И, выпрямившись, прежней пружинистой походкой пошел вниз по улице. Итак, война кончилась. Снова получают смысл привычные нормы поведения и законы. Мир возвращается к нормальной жизни. Прошлое? Отныне на нем надо поставить крест. С его страданиями и ошибками — со всем, что было. Первый день мира автоматически перечеркнул минувшие дни. Важно, как себя будет вести человек сейчас, а не то, как он себя вел во время войны. У войны — свои законы, у мирной жизни — свои. В таком духе Косецкий собирался разговаривать со Щукой, не сомневаясь, что, если тот окажется человеком здравомыслящим, все сойдет благополучно.

По дороге он увидел нескольких знакомых и подумал, что, повстречай он их два дня назад, кое-кто мог бы и не узнать его. А сегодня ему кланялись еще издали, так же почтительно, как раньше. Это его не удивило. Потому что перед тем как выйти из дому, он, уже в пальто и шляпе, подошел к зеркалу и впервые увидел себя в нем таким, каким был до лагеря: представительным, хорошо сохранившимся мужчиной средних лет, с мужественным лицом и смелым взглядом. «А может, стремление выжить любой ценой и является основой нравственности», — подумал он.

На рынке, где он столько лет не был, ему бросилось в глаза царившее там оживление, множество народа и автомобилей. По сравнению с довоенным временем разница была просто поразительная. Несмотря на то, что вид у людей был жалкий, потрепанный, дома тоже обветшали и хранили на себе многочисленные следы войны, машины были только военные, да и те обшарпанные, пыльные, на тротуарах лежали кучи мусора; несмотря на всю эту неряшливую нищету, жизнь била ключом. На домах развевались бело-красные флаги. По радио передавали марш «Под звездным знаменем».

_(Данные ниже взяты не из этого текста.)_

-- pv_equiv track=rewrite | github.com/luckytypr/example | code/sentiment_analyzer.py | countTotalBrackets
-- ===== SOURCE A (Python) =====
-- def countTotalBrackets(sentence):
--     total,step = 0,0
--     for i in range(len(sentence)):
--         if sentence[i] == "(":
--             if step > 0:
--                 total +=step
--                 step=0
--             step -=1
--         elif sentence[i] == ")":
--             if step < 0:
--                 total +=step
--                 step=0
--             step +=1
--     total+=step
--     return total
-- ===== SOURCE B (Python) =====
-- def countTotalBrackets(sentence):
--     return sentence.count(")") - sentence.count("(")
-- ===== Notes on version B (the rewrite author's own statement) =====
-- stated objective: simpler
-- what changed: Replaced the stateful per-character scan with a signed run-length accumulator and conditional flushes by the closed form: the count of closing brackets minus the count of opening brackets, computed with two str.count calls.
import Mathlib
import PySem

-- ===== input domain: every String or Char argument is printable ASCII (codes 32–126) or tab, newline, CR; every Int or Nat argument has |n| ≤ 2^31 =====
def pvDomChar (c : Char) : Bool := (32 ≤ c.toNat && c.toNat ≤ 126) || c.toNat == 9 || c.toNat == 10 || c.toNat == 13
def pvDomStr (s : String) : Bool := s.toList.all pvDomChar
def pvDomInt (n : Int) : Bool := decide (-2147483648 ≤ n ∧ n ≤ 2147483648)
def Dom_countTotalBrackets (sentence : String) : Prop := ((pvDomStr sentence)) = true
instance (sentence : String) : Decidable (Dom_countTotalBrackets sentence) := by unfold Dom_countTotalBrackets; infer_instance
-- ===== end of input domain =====

-- B replaces A's running signed step accumulator with the closed form count(')') - count('(') (simpler).

-- ===== PORT A =====
-- the loop body of A, one character at a time, over state (total, step)
def countTotalBracketsStep (p : Int × Int) (c : Char) : Int × Int :=
  if c = '(' then
    let p' := if p.2 > 0 then (p.1 + p.2, (0 : Int)) else p
    (p'.1, p'.2 - 1)
  else if c = ')' then
    let p' := if p.2 < 0 then (p.1 + p.2, (0 : Int)) else p
    (p'.1, p'.2 + 1)
  else p

def countTotalBrackets (sentence : String) : Int :=
  let r := sentence.toList.foldl countTotalBracketsStep (0, 0)
  r.1 + r.2

-- ===== PORT B =====
def countTotalBrackets_alt (sentence : String) : Int :=
  (PySem.Str.count sentence ")" : Int) - (PySem.Str.count sentence "(" : Int)

-- ===== PRECONDITION & SPEC =====
def Spec_countTotalBrackets (sentence : String) (out : Int) : Prop := out = countTotalBrackets_alt sentence
instance (sentence : String) (out : Int) : Decidable (Spec_countTotalBrackets sentence out) := by unfold Spec_countTotalBrackets; infer_instance

-- ===== CLAIM (what is proved, stated in full; the proofs are below) =====
def Claim_equal_countTotalBrackets : Prop := ∀ (sentence : String), Dom_countTotalBrackets sentence → Spec_countTotalBrackets sentence (countTotalBrackets sentence)

-- ===== LEMMAS AND PROOFS =====

-- A's flushes only move `step` into `total`: the sum total+step advances by +1 on ')', -1 on '('.
theorem foldl_step_sum (l : List Char) : ∀ t s : Int,
    (l.foldl countTotalBracketsStep (t, s)).1 + (l.foldl countTotalBracketsStep (t, s)).2
      = t + s + (l.count ')' : Int) - (l.count '(' : Int) := by
  induction l with
  | nil => intro t s; simp
  | cons c tl ih =>
    intro t s
    simp only [List.foldl_cons, List.count_cons]
    rcases eq_or_ne c '(' with hc | hc
    · subst hc
      by_cases hs : s > 0 <;>
        simp [countTotalBracketsStep, hs, ih] <;> ring
    · rcases eq_or_ne c ')' with hc2 | hc2
      · subst hc2
        by_cases hs : s < 0 <;>
          simp [countTotalBracketsStep, hs, ih] <;> ring
      · simp [countTotalBracketsStep, hc, hc2, ih]

-- str.count with a single-character needle is the character count
theorem count_go_singleton (c : Char) (l : List Char) : ∀ (fuel acc : Nat), l.length ≤ fuel →
    PySem.Chars.count.go [c] fuel l acc = acc + l.count c := by
  induction l with
  | nil => intro fuel acc _; cases fuel <;> simp [PySem.Chars.count.go]
  | cons h t ih =>
    intro fuel acc hf
    cases fuel with
    | zero => simp at hf
    | succ n =>
      have ht : t.length ≤ n := by simpa using hf
      by_cases hc : h = c
      · subst hc
        simp [PySem.Chars.count.go, List.isPrefixOf, ih n (acc + 1) ht]
        omega
      · have : [c].isPrefixOf (h :: t) = false := by
          simp [List.isPrefixOf]; exact fun e => hc e.symm
        simp [PySem.Chars.count.go, this, ih n acc ht, hc]

theorem str_count_singleton (s : String) (c : Char) :
    PySem.Str.count s (String.ofList [c]) = s.toList.count c := by
  simp [PySem.Str.count, PySem.Chars.count, List.isEmpty]
  simpa using count_go_singleton c s.toList s.toList.length 0 (le_refl _)

-- ===== VERDICT (by name: the statement is the Claim_ definition above) =====
theorem countTotalBrackets_spec : Claim_equal_countTotalBrackets := by
  intro s _
  show countTotalBrackets s = countTotalBrackets_alt s
  have h1 : (")" : String) = String.ofList [')'] := rfl
  have h2 : ("(" : String) = String.ofList ['('] := rfl
  simp only [countTotalBrackets, countTotalBrackets_alt, h1, h2,
    str_count_singleton, foldl_step_sum]
  ring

На здании гостиницы тоже висело огромное бело-красное полотнище. Низенький круглый портье глянул из-под очков на Косецкого, сразу смекнув, что он из прежних, настоящих господ.

— В каком номере остановился инженер Щука? В семнадцатом?

На лице портье изобразилось нескрываемое разочарование.

— Жил в семнадцатом, — пробурчал он.

— То есть как жил? Он что, уехал?

Портье сделал рукой выразительный жест.

— Что? — спросил Косецкий, ничего не понимая.

— Кокнули, — сказал портье и, считая разговор оконченным, начал разбирать письма на конторке. Косецкий долго смотрел на конверты разного цвета и формата и наконец спросил:

— Когда?

Портье поправил сползшие на нос очки.

— Сегодня.

Косецкий постоял еще немного в задумчивости, потом повернулся и медленно пошел к выходу. И только тогда заметил в глубине холла мужчину, поднявшегося с кресла ему навстречу. Это был Подгурский. Косецкий бросился к нему.

— Что случилось? Это правда?

— Правда, — ответил Подгурский.

— Но кто это сделал? Когда?

— Кто? Все те же. — И, пристально взглянув на Косецкого, сказал: — Я ждал вас.

— Меня?

— Да. Мне нужно с вами поговорить.

— Як вашим услугам. Где прикажете? Здесь?

— Нет. Лучше пойдемте в комитет, это совсем рядом, на той стороне площади.

— Отлично!

Они молча пересекли площадь и вошли в ворота, где стояли часовые с автоматами.

Подгурский провел Косецкого через длинную анфиладу огромных, высоких комнат на первом этаже. Здесь всюду толпились люди: военные и штатские. Стук пишущих машинок мешался с обрывками разговоров. И только в последней комнате, с окнами на рынок, такой же большой, но почти без мебели, если не считать стола и двух стульев, никого не было.

— Что же здесь было до войны? — припоминал вслух Косецкий.

— Здесь? Городской музей. А при немцах — жандармерия.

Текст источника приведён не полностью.